#### EXERCISE MATERIAL
-- pv_equiv track=rewrite | github.com/chenqi-li/Python-CSC180-Intro-to-Programming | Exercises/Week 3/recursion.py | bernoulliTriangle
-- ===== SOURCE A (Python) =====
-- def condenseBT(list):
--    condList = []
--    if list == [1]:
--       return [1,2]
--    elif list == [1,2]:
--       return [1, 3, 4]
--    else:
--       for i in range(0, len(list)-1, 1):
--          condList += [list[i]+list[i+1]]
--
--    return [1] + condList + [2*list[len(list)-1]]
--
-- def bernoulliTriangle(n):
--    seq = [1, 2]
--    if n == 1:
--       return [1]
--    elif n == 2:
--       return [1, 2]
--    else:
--       for i in range(0, n-2, 1):
--          seq = condenseBT(seq)
--       return seq
-- ===== SOURCE B (Python) =====
-- def bernoulliTriangle(n):
--     # Row n as prefix sums of binomial coefficients C(n-1, j), one O(n) pass.
--     if n == 1:
--         return [1]
--     if n <= 2:
--         return [1, 2]
--     row = []
--     c = 1  # C(n-1, j)
--     s = 0  # running prefix sum
--     for j in range(n):
--         s += c
--         row.append(s)
--         c = c * (n - 1 - j) // (j + 1)
--     return row
-- ===== Notes on version B (the rewrite author's own statement) =====
-- stated objective: faster
-- what changed: Instead of iterating the pairwise-sum condensation n-2 times (rebuilding the whole row each time), B generates row n directly in one pass as running prefix sums of the binomial coefficients C(n-1,j), updating the coefficient multiplicatively.
import Mathlib
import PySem

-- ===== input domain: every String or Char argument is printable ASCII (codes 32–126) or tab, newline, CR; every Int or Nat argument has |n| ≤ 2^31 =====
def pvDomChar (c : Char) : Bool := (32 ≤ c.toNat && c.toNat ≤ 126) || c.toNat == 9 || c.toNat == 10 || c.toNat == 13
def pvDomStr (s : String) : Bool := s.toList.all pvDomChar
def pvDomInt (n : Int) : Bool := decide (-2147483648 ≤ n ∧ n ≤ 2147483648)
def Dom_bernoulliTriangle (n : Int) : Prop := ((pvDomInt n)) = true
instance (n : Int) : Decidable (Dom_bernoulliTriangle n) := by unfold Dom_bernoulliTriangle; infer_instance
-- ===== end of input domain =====

-- B replaces A's repeated O(n^2) row condensation by one O(n) pass of prefix sums of
-- binomial coefficients (objective: faster, asymptotic).

-- ===== PORT A =====
-- Python list indices here are always in range on every list condenseBT is applied to
-- inside bernoulliTriangle (seq is nonempty), so pyGetD … 0 is exact.
def condenseBT (l : List Int) : List Int :=
  if l = [1] then [1, 2]
  else if l = [1, 2] then [1, 3, 4]
  else
    let condList := (PySem.List.pyRange 0 ((l.length : Int) - 1) 1).foldl
      (fun acc i => acc ++ [PySem.List.pyGetD l i 0 + PySem.List.pyGetD l (i + 1) 0]) []
    [1] ++ condList ++ [2 * PySem.List.pyGetD l ((l.length : Int) - 1) 0]

def bernoulliTriangle (n : Int) : List Int :=
  let seq : List Int := [1, 2]
  if n = 1 then [1]
  else if n = 2 then [1, 2]
  else (PySem.List.pyRange 0 (n - 2) 1).foldl (fun s _ => condenseBT s) seq

-- ===== PORT B =====
-- state (row, c, s): row built so far, c the current binomial coefficient, s the prefix sum
def bernoulliTriangle_alt (n : Int) : List Int :=
  if n = 1 then [1]
  else if n ≤ 2 then [1, 2]
  else
    ((PySem.List.pyRange 0 n 1).foldl
      (fun (st : List Int × Int × Int) j =>
        let s := st.2.2 + st.2.1
        (st.1 ++ [s], PySem.Int.floordiv (st.2.1 * (n - 1 - j)) (j + 1), s))
      ([], 1, 0)).1

-- ===== PRECONDITION & SPEC =====
def Spec_bernoulliTriangle (n : Int) (out : List Int) : Prop := out = bernoulliTriangle_alt n
instance (n : Int) (out : List Int) : Decidable (Spec_bernoulliTriangle n out) := by unfold Spec_bernoulliTriangle; infer_instance

-- ===== CLAIM (what is proved, stated in full; the proofs are below) =====
def Claim_equal_bernoulliTriangle : Prop := ∀ (n : Int), Dom_bernoulliTriangle n → Spec_bernoulliTriangle n (bernoulliTriangle n)

-- ===== LEMMAS AND PROOFS =====

/-- Partial sum of a row of Pascal's triangle. -/
def pvP (m k : Nat) : Nat := ∑ j ∈ Finset.range k, m.choose j

/-- Row `m` of the Bernoulli triangle: prefix sums of the binomial coefficients `C(m-1, ·)`. -/
def pvRow (m : Nat) : List Int := (List.range m).map (fun i => (pvP (m - 1) (i + 1) : Int))

theorem pvP_succ_succ (m : Nat) : ∀ k, pvP (m + 1) (k + 1) = pvP m k + pvP m (k + 1) := by
  intro k
  induction k with
  | zero => simp [pvP]
  | succ k ih =>
      have h1 : pvP (m + 1) (k + 1 + 1) = pvP (m + 1) (k + 1) + (m + 1).choose (k + 1) :=
        Finset.sum_range_succ _ _
      have h2 : pvP m (k + 1 + 1) = pvP m (k + 1) + m.choose (k + 1) :=
        Finset.sum_range_succ _ _
      have h3 : pvP m (k + 1) = pvP m k + m.choose k := Finset.sum_range_succ _ _
      rw [h1, ih, Nat.choose_succ_succ, h2, h3]
      ring

theorem pvP_full (m : Nat) : pvP m (m + 1) = 2 ^ m := by
  simpa [pvP] using Nat.sum_range_choose m

theorem pvRow_length (m : Nat) : (pvRow m).length = m := by simp [pvRow]

theorem condense_row (m : Nat) (hm : 1 ≤ m) : condenseBT (pvRow m) = pvRow (m + 1) := by
  match m, hm with
  | 1, _ => decide
  | 2, _ => decide
  | (m + 3), _ =>
      have hne1 : pvRow (m + 3) ≠ [1] := by
        intro h; have := congrArg List.length h; simp [pvRow_length] at this
      have hne2 : pvRow (m + 3) ≠ [1, 2] := by
        intro h; have := congrArg List.length h; simp [pvRow_length] at this
      rw [condenseBT, if_neg hne1, if_neg hne2]
      have hlen : ((pvRow (m + 3)).length : Int) - 1 = ((m + 2 : Nat) : Int) := by
        rw [pvRow_length]; push_cast; ring
      have hrange : PySem.List.pyRange 0 (((pvRow (m + 3)).length : Int) - 1) 1
          = (List.range (m + 2)).map (fun k : Nat => (k : Int)) := by
        rw [hlen, PySem.List.pyRange_one]
        simp
        have ht : ((m : Int) + 2).toNat = m + 2 := by omega
        rw [ht]
      have hget : ∀ k : Nat, k < m + 3 → PySem.List.pyGetD (pvRow (m + 3)) (k : Int) 0
          = (pvP (m + 2) (k + 1) : Int) := by
        intro k hk
        rw [PySem.List.pyGetD_natCast]
        simp [pvRow, List.getD, hk]
      have hmid : (PySem.List.pyRange 0 (((pvRow (m + 3)).length : Int) - 1) 1).foldl
          (fun acc i => acc ++ [PySem.List.pyGetD (pvRow (m + 3)) i 0
            + PySem.List.pyGetD (pvRow (m + 3)) (i + 1) 0]) []
          = (List.range (m + 2)).map
              (fun k : Nat => (pvP (m + 2) (k + 1) : Int) + (pvP (m + 2) (k + 2) : Int)) := by
        rw [hrange, PySem.List.foldl_append_singleton_eq_map, List.nil_append, List.map_map]
        refine List.map_congr_left ?_
        intro k hk
        have hk' : k < m + 2 := List.mem_range.mp hk
        have e1 := hget k (by omega)
        have e2 := hget (k + 1) (by omega)
        simp only [Function.comp]
        rw [e1]
        have : ((k : Int) + 1) = ((k + 1 : Nat) : Int) := by push_cast; ring
        rw [this, e2]
      have hlast : PySem.List.pyGetD (pvRow (m + 3)) (((pvRow (m + 3)).length : Int) - 1) 0
          = (pvP (m + 2) (m + 3) : Int) := by
        rw [hlen]
        exact hget (m + 2) (by omega)
      rw [hmid, hlast]
      -- assemble: pvRow (m+4) = 1 :: middle ++ [last]
      have hrow : pvRow (m + 3 + 1)
          = (1 : Int) :: ((List.range (m + 2)).map (fun i : Nat => (pvP (m + 3) (i + 2) : Int))
              ++ [(pvP (m + 3) (m + 4) : Int)]) := by
        have htail : List.map ((fun i : Nat => (pvP (m + 3) (i + 1) : Int)) ∘ Nat.succ)
              (List.range (m + 3))
            = (List.range (m + 2)).map (fun i : Nat => (pvP (m + 3) (i + 2) : Int))
              ++ [(pvP (m + 3) (m + 4) : Int)] := by
          rw [List.range_succ, List.map_append]
          congr 1
        show (List.range (m + 4)).map (fun i : Nat => (pvP (m + 3) (i + 1) : Int)) = _
        rw [List.range_succ_eq_map, List.map_cons, List.map_map, htail]
        norm_num [pvP]
      rw [hrow]
      simp only [List.cons_append, List.nil_append]
      congr 1
      congr 1
      · refine List.map_congr_left ?_
        intro k _
        have h := pvP_succ_succ (m + 2) (k + 1)
        norm_num at h
        rw [h]
        push_cast
        ring
      · have h1 : pvP (m + 2) (m + 3) = 2 ^ (m + 2) := by
          have := pvP_full (m + 2); norm_num at this; exact this
        have h2 : pvP (m + 3) (m + 4) = 2 ^ (m + 3) := by
          have := pvP_full (m + 3); norm_num at this; exact this
        rw [h1, h2]
        push_cast
        ring

theorem foldl_const {α β : Type} (c : α → α) :
    ∀ (l : List β) (s : α), l.foldl (fun a _ => c a) s = c^[l.length] s := by
  intro l
  induction l with
  | nil => intro s; simp
  | cons x xs ih =>
      intro s
      simp [List.foldl_cons, ih, Function.iterate_succ_apply]

theorem iterate_condense (k : Nat) : condenseBT^[k] (pvRow 2) = pvRow (k + 2) := by
  induction k with
  | zero => rfl
  | succ k ih =>
      rw [Function.iterate_succ_apply', ih, condense_row (k + 2) (by omega)]

theorem bernoulliTriangle_eq_row (n : Int) (hn : 3 ≤ n) :
    bernoulliTriangle n = pvRow n.toNat := by
  rw [bernoulliTriangle]
  rw [if_neg (by omega), if_neg (by omega)]
  have h2 : pvRow 2 = [1, 2] := by decide
  rw [← h2, foldl_const, PySem.List.length_pyRange_one, iterate_condense]
  congr 1
  omega

-- the loop invariant of B: after k steps the state is
-- (first k prefix sums, C(n-1,k), prefix sum of the first k binomials)
theorem alt_inv (n : Nat) :
    ∀ k, k ≤ n →
      ((List.range k).map (fun j : Nat => (j : Int))).foldl
        (fun (st : List Int × Int × Int) j =>
          let s := st.2.2 + st.2.1
          (st.1 ++ [s], PySem.Int.floordiv (st.2.1 * ((n : Int) - 1 - j)) (j + 1), s))
        ([], 1, 0)
      = ((List.range k).map (fun i : Nat => (pvP (n - 1) (i + 1) : Int)),
          ((n - 1).choose k : Int), (pvP (n - 1) k : Int)) := by
  intro k
  induction k with
  | zero => intro _; simp [pvP]
  | succ k ih =>
      intro hk
      rw [List.range_succ, List.map_append, List.foldl_append, ih (by omega)]
      simp only [List.map_cons, List.map_nil, List.foldl_cons, List.foldl_nil]
      have hs : (pvP (n - 1) k : Int) + ((n - 1).choose k : Int)
          = (pvP (n - 1) (k + 1) : Int) := by
        have h : pvP (n - 1) (k + 1) = pvP (n - 1) k + (n - 1).choose k :=
          Finset.sum_range_succ _ _
        rw [h]; push_cast; ring
      have hcast : ((n : Int) - 1 - (k : Int)) = ((n - 1 - k : Nat) : Int) := by omega
      have hchoose : (n - 1).choose k * (n - 1 - k) = (n - 1).choose (k + 1) * (k + 1) := by
        rw [Nat.choose_succ_right_eq]
      have hc : PySem.Int.floordiv (((n - 1).choose k : Int) * ((n : Int) - 1 - (k : Int)))
            ((k : Int) + 1) = ((n - 1).choose (k + 1) : Int) := by
        rw [hcast]
        have e1 : (((n - 1).choose k : Nat) : Int) * ((n - 1 - k : Nat) : Int)
            = (((n - 1).choose k * (n - 1 - k) : Nat) : Int) := by push_cast; ring
        have e2 : ((k : Int) + 1) = ((k + 1 : Nat) : Int) := by push_cast; ring
        rw [e1, e2, PySem.Int.floordiv_natCast, hchoose, Nat.mul_div_cancel _ (by omega)]
      simp only [hs, hc]
      simp

theorem alt_eq_row (n : Int) (hn : 3 ≤ n) :
    bernoulliTriangle_alt n = pvRow n.toNat := by
  rw [bernoulliTriangle_alt, if_neg (by omega), if_neg (by omega)]
  have hcast : n = ((n.toNat : Nat) : Int) := by omega
  rw [hcast, PySem.List.pyRange_one]
  have ht : ((((n.toNat : Nat) : Int)) - 0).toNat = n.toNat := by omega
  rw [ht]
  have hrange : ((List.range n.toNat).map (fun k : Nat => 0 + (k : Int)))
      = (List.range n.toNat).map (fun j : Nat => (j : Int)) := by
    refine List.map_congr_left ?_; intro k _; ring
  rw [hrange]
  have := alt_inv n.toNat n.toNat (le_refl _)
  rw [this]
  rfl

-- ===== VERDICT (by name: the statement is the Claim_ definition above) =====
theorem bernoulliTriangle_spec : Claim_equal_bernoulliTriangle := by
  intro n _
  unfold Spec_bernoulliTriangle
  by_cases h1 : n = 1
  · subst h1; decide
  · by_cases h2 : n = 2
    · subst h2; decide
    · by_cases h3 : 3 ≤ n
      · rw [bernoulliTriangle_eq_row n h3, alt_eq_row n h3]
      · -- n ≤ 0: A's loop runs zero times and returns [1,2]; B's n ≤ 2 base returns [1,2]
        have hle : n ≤ 0 := by omega
        rw [bernoulliTriangle, if_neg h1, if_neg h2,
            bernoulliTriangle_alt, if_neg h1, if_pos (by omega)]
        rw [PySem.List.pyRange_one]
        have : (n - 2 - 0).toNat = 0 := by omega
        rw [this]
        rfl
########
### WORK ORDER
Output the line containing "Nat.mul_div_cancel _ (by omega)]" and all lines after it to the end of the records, exactly as given.

### THE ANSWER
        rw [e1, e2, PySem.Int.floordiv_natCast, hchoose, Nat.mul_div_cancel _ (by omega)]
      simp only [hs, hc]
      simp

theorem alt_eq_row (n : Int) (hn : 3 ≤ n) :
    bernoulliTriangle_alt n = pvRow n.toNat := by
  rw [bernoulliTriangle_alt, if_neg (by omega), if_neg (by omega)]
  have hcast : n = ((n.toNat : Nat) : Int) := by omega
  rw [hcast, PySem.List.pyRange_one]
  have ht : ((((n.toNat : Nat) : Int)) - 0).toNat = n.toNat := by omega
  rw [ht]
  have hrange : ((List.range n.toNat).map (fun k : Nat => 0 + (k : Int)))
      = (List.range n.toNat).map (fun j : Nat => (j : Int)) := by
    refine List.map_congr_left ?_; intro k _; ring
  rw [hrange]
  have := alt_inv n.toNat n.toNat (le_refl _)
  rw [this]
  rfl

-- ===== VERDICT (by name: the statement is the Claim_ definition above) =====
theorem bernoulliTriangle_spec : Claim_equal_bernoulliTriangle := by
  intro n _
  unfold Spec_bernoulliTriangle
  by_cases h1 : n = 1
  · subst h1; decide
  · by_cases h2 : n = 2
    · subst h2; decide
    · by_cases h3 : 3 ≤ n
      · rw [bernoulliTriangle_eq_row n h3, alt_eq_row n h3]
      · -- n ≤ 0: A's loop runs zero times and returns [1,2]; B's n ≤ 2 base returns [1,2]
        have hle : n ≤ 0 := by omega
        rw [bernoulliTriangle, if_neg h1, if_neg h2,
            bernoulliTriangle_alt, if_neg h1, if_pos (by omega)]
        rw [PySem.List.pyRange_one]
        have : (n - 2 - 0).toNat = 0 := by omega
        rw [this]
        rfl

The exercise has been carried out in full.